Much of the deciphering of the wasp-pollination story would simply have involved slicing figs open and looking inside. But 'looking' gives too laid-back an impression. It wasn't a passive gawping but a carefully planned recording session yielding numbers to be fed into calculations. Don't just pluck figs and slice them. Systemically sample figs from a large number of trees, from particular heights, and at particular seasons of the year. Don't just stare at the wasps wriggling inside: identify them, photograph them, accurately draw them, count them and measure them. Classify them by species, sex, age and location in the fig. Send specimens to museums for identification by detailed comparison with internationally recognized standards. But don't make measurements and counts indiscriminately just for the sake of it. Make them in the service of testing stated hypotheses. And when you look to see if your counts and measurements fit the expectations of your hypothesis, be aware, in calculated detail, how likely it is that your results could have been obtained by chance and mean nothing.

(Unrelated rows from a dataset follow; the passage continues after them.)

-- pv_equiv track=rewrite | github.com/wsu-tss/student_pathway_project | studentpathway/dataprocessing/data_sorting.py | get_student_program
-- ===== SOURCE A (Python) =====
-- def get_student_program(student_units, program_units, skip_program=["Common"]):
--     """Takes a dictionary of program units with keys are program and
--     the list of units in the program as the key.
--
--     :param student_units: List of all the units taken by a student.
--     :param program_units: dictionary of program mapped with list of units in the program.
--     :param skip_program: List of program to be skipped. (Default=``["Common"]``)
--
--     :return: The program of in which the student is enrolled.
--
--     >>> import studentpathway as sp
--     >>> program_units = sp.sort_units_program("units_data/engineering_data/engineering_units.csv")
--     >>> student_units = [300480, 300035, 300487, 200238, 300021, 300761, 300762, 300763, 300764]
--     >>> student_program = sp.get_student_program(student_units, program_units)
--     """
--     program_rank = dict()
--
--     # converts the list of units into set
--     student_units = set(student_units)
--
--     # Identifying the non common units i.e. the commmon units in the first year
--     maintain_units = set()
--
--     # Assigning the units to maintain
--     maintain_units = set(student_units)
--
--     # Checks if the skip program is an empty list
--     if skip_program:
--         # updating the set of units that are not in skip program
--         for program in skip_program:
--             maintain_units.difference_update(
--                 list(student_units.intersection(set(program_units[program])))
--             )
--
--     # Ranking the program based upon the occurence of the units in the student data
--     for program in program_units:
--         program_rank[program] = len(
--             list(set(program_units[program]).intersection(maintain_units))
--         )
--
--     # Finding the maximum number of units taken by the student from a program
--     student_program = max(program_rank, key=program_rank.get)
--
--     return student_program
-- ===== SOURCE B (Python) =====
-- def get_student_program(student_units, program_units, skip_program=["Common"]):
--     # Drop the units of every skipped program from the student's unit set
--     # (a missing skip program raises KeyError, as in the original).
--     maintained = set(student_units)
--     for program in skip_program:
--         maintained -= set(program_units[program])
--
--     # Inverted index: unit -> list of programs containing it (program order).
--     index = {}
--     for program, units in program_units.items():
--         for u in set(units):
--             index.setdefault(u, []).append(program)
--
--     # Seed every program with 0 in insertion order, then one pass over the
--     # maintained units, charging each unit to every program that owns it.
--     program_rank = {program: 0 for program in program_units}
--     for u in maintained:
--         for program in index.get(u, []):
--             program_rank[program] += 1
--
--     # First maximum in insertion order; empty dict raises ValueError as before.
--     return max(program_rank, key=program_rank.get)
-- ===== Notes on version B (the rewrite author's own statement) =====
-- stated objective: alternative
-- what changed: B replaces A's per-program set intersections with an inverted index built once from unit to owning programs: ranks are produced by one pass over the maintained units incrementing the counters of the programs that own each unit, after pre-seeding every program key with 0 in insertion order.
import Mathlib
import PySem

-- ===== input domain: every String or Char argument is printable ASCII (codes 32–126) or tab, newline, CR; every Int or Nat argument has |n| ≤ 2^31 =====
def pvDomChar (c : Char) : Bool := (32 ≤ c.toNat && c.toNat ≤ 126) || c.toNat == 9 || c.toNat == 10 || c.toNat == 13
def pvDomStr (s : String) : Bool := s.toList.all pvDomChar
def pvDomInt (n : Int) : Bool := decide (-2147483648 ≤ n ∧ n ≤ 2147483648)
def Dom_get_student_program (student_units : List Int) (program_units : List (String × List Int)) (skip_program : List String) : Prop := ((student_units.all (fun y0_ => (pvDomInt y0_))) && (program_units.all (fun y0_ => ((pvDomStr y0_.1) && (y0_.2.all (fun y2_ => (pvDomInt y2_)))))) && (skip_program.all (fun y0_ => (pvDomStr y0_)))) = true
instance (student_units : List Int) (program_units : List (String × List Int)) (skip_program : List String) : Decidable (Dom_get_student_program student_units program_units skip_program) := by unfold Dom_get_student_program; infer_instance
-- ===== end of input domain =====

-- B ranks programs through an inverted index (unit -> owning programs) built once, pre-seeding
-- every program counter with 0 and charging each maintained unit to its owners (objective: alternative).

-- ===== PORT A =====
def get_student_program (student_units : List Int) (program_units : List (String × List Int)) (skip_program : List String) : String :=
  let d := PySem.Dict.ofList program_units
  -- student_units = set(student_units); maintain_units = set(student_units)
  let studentSet : PySem.Set Int := PySem.Set.ofList student_units
  -- for program in skip_program: maintain_units.difference_update(list(student_units & set(program_units[program])))
  -- (the 'if skip_program:' guard only guards this loop, which does nothing on an empty list)
  let maintainUnits : PySem.Set Int :=
    skip_program.foldl
      (fun m program => PySem.Set.diff m (PySem.Set.inter studentSet (PySem.Set.ofList (d.getD program []))))
      studentSet
  -- for program in program_units: program_rank[program] = len(list(set(program_units[program]) & maintain_units))
  let programRank : PySem.Dict String Int :=
    d.keys.foldl
      (fun r program =>
        r.insert program (PySem.Set.len (PySem.Set.inter (PySem.Set.ofList (d.getD program [])) maintainUnits)))
      PySem.Dict.empty
  -- max(program_rank, key=program_rank.get); Pre_ excludes the empty dict (ValueError)
  (PySem.List.max? programRank.keys (fun program => programRank.getD program 0)).getD ""

-- ===== PORT B =====
def get_student_program_alt (student_units : List Int) (program_units : List (String × List Int)) (skip_program : List String) : String :=
  let d := PySem.Dict.ofList program_units
  -- maintained = set(student_units); maintained -= set(program_units[program]) per skip program
  let maintained : PySem.Set Int :=
    skip_program.foldl (fun m program => PySem.Set.diff m (PySem.Set.ofList (d.getD program []))) (PySem.Set.ofList student_units)
  -- inverted index: for program, units in items: for u in set(units): index.setdefault(u, []).append(program)
  -- (setdefault+append ported as insert of getD [] ++ [program]; insert overwrites in place, so this is exact)
  let index : PySem.Dict Int (List String) :=
    d.items.foldl
      (fun idx pr =>
        (PySem.Set.ofList pr.2).foldl (fun idx u => idx.insert u (idx.getD u [] ++ [pr.1])) idx)
      PySem.Dict.empty
  -- program_rank = {program: 0 for program in program_units}
  let rank0 : PySem.Dict String Int := d.keys.foldl (fun r program => r.insert program 0) PySem.Dict.empty
  -- for u in maintained: for program in index.get(u, []): program_rank[program] += 1
  -- (the counts do not depend on the set's iteration order, so iterating the Set's list is exact)
  let rank : PySem.Dict String Int :=
    maintained.foldl
      (fun r u => (index.getD u []).foldl (fun r program => r.insert program (r.getD program 0 + 1)) r)
      rank0
  -- max(program_rank, key=program_rank.get); Pre_ excludes the empty dict (ValueError)
  (PySem.List.max? rank.keys (fun program => rank.getD program 0)).getD ""

-- ===== PRECONDITION & SPEC =====
-- Pre_ excludes exactly the inputs where A raises: an empty program dict (ValueError from max)
-- and a skip program that is not a key of program_units (KeyError).
def Pre_get_student_program (student_units : List Int) (program_units : List (String × List Int)) (skip_program : List String) : Prop :=
  program_units ≠ [] ∧ ∀ p ∈ skip_program, p ∈ program_units.map Prod.fst
instance (student_units : List Int) (program_units : List (String × List Int)) (skip_program : List String) : Decidable (Pre_get_student_program student_units program_units skip_program) := by unfold Pre_get_student_program; infer_instance

def pvWitness_get_student_program : List Int × (List (String × List Int)) × List String :=
  ([1, 2, 3], [("Common", [1]), ("Eng", [2, 3])], ["Common"])

def Spec_get_student_program (student_units : List Int) (program_units : List (String × List Int)) (skip_program : List String) (out : String) : Prop := out = get_student_program_alt student_units program_units skip_program
instance (student_units : List Int) (program_units : List (String × List Int)) (skip_program : List String) (out : String) : Decidable (Spec_get_student_program student_units program_units skip_program out) := by unfold Spec_get_student_program; infer_instance

-- ===== CLAIM (what is proved, stated in full; the proofs are below) =====
def Claim_equal_get_student_program : Prop := ∀ (student_units : List Int) (program_units : List (String × List Int)) (skip_program : List String), Dom_get_student_program student_units program_units skip_program → Pre_get_student_program student_units program_units skip_program → Spec_get_student_program student_units program_units skip_program (get_student_program student_units program_units skip_program)

-- ===== LEMMAS AND PROOFS =====

theorem pv_filter_mem_comm {α : Type} [BEq α] [LawfulBEq α] [DecidableEq α]
    (X Y : List α) (hX : X.Nodup) (hY : Y.Nodup) :
    (X.filter (fun a => Y.contains a)).length = (Y.filter (fun a => X.contains a)).length := by
  have h1 : ∀ (L M : List α), L.filter (fun a => M.contains a) = L.filter (fun a => decide (a ∈ M)) := by
    intro L M; apply List.filter_congr; intro a _; simp
  rw [h1 X Y, h1 Y X]
  rw [← List.toFinset_card_of_nodup (hX.filter _), ← List.toFinset_card_of_nodup (hY.filter _)]
  rw [List.toFinset_filter, List.toFinset_filter]
  have h2 : ∀ (L M : List α), {x ∈ L.toFinset | (decide (x ∈ M) : Bool) = true} = L.toFinset ∩ M.toFinset := by
    intro L M; ext x; simp
  rw [h2 X Y, h2 Y X, Finset.inter_comm]

-- both skip loops are the same filter over the student set
theorem pv_foldl_diff (g : String → List Int) (sp : List String) :
    ∀ (m : List Int),
      sp.foldl (fun m p => PySem.Set.diff m (g p)) m =
        m.filter (fun u => decide (∀ p ∈ sp, u ∉ g p)) := by
  induction sp with
  | nil => intro m; simp
  | cons p t ih =>
    intro m
    rw [List.foldl_cons, ih]
    show (PySem.Set.diff m (g p)).filter _ = _
    unfold PySem.Set.diff
    rw [List.filter_filter]
    apply List.filter_congr
    intro u _
    rw [Bool.eq_iff_iff]
    simp only [PySem.Set.contains, Bool.and_eq_true, Bool.not_eq_true', List.contains_eq_mem,
      List.mem_cons, decide_eq_true_eq, decide_eq_false_iff_not]
    constructor
    · rintro ⟨h1, h2⟩ q hq
      rcases hq with rfl | hq
      · exact h2
      · exact h1 q hq
    · intro h
      exact ⟨fun q hq => h q (Or.inr hq), h p (Or.inl rfl)⟩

Now, imagine doing a great deal of that outside. In the heat and humidity. That's science. And I am so glad my specialization doesn't require field work.

[1]I remember the '90s. I remember when the CD-R drive was the Hot New Thing on our computer, and when we got the ten gig hard drive, and how we wondered how anyone could fill it up. As I write this, I have forty gigs of data clogging my laptop hard drive. Five gigs of that's just program files. The WINDOWS folder gets 2.75 gigs all to itself. And let us not even start on the music folders.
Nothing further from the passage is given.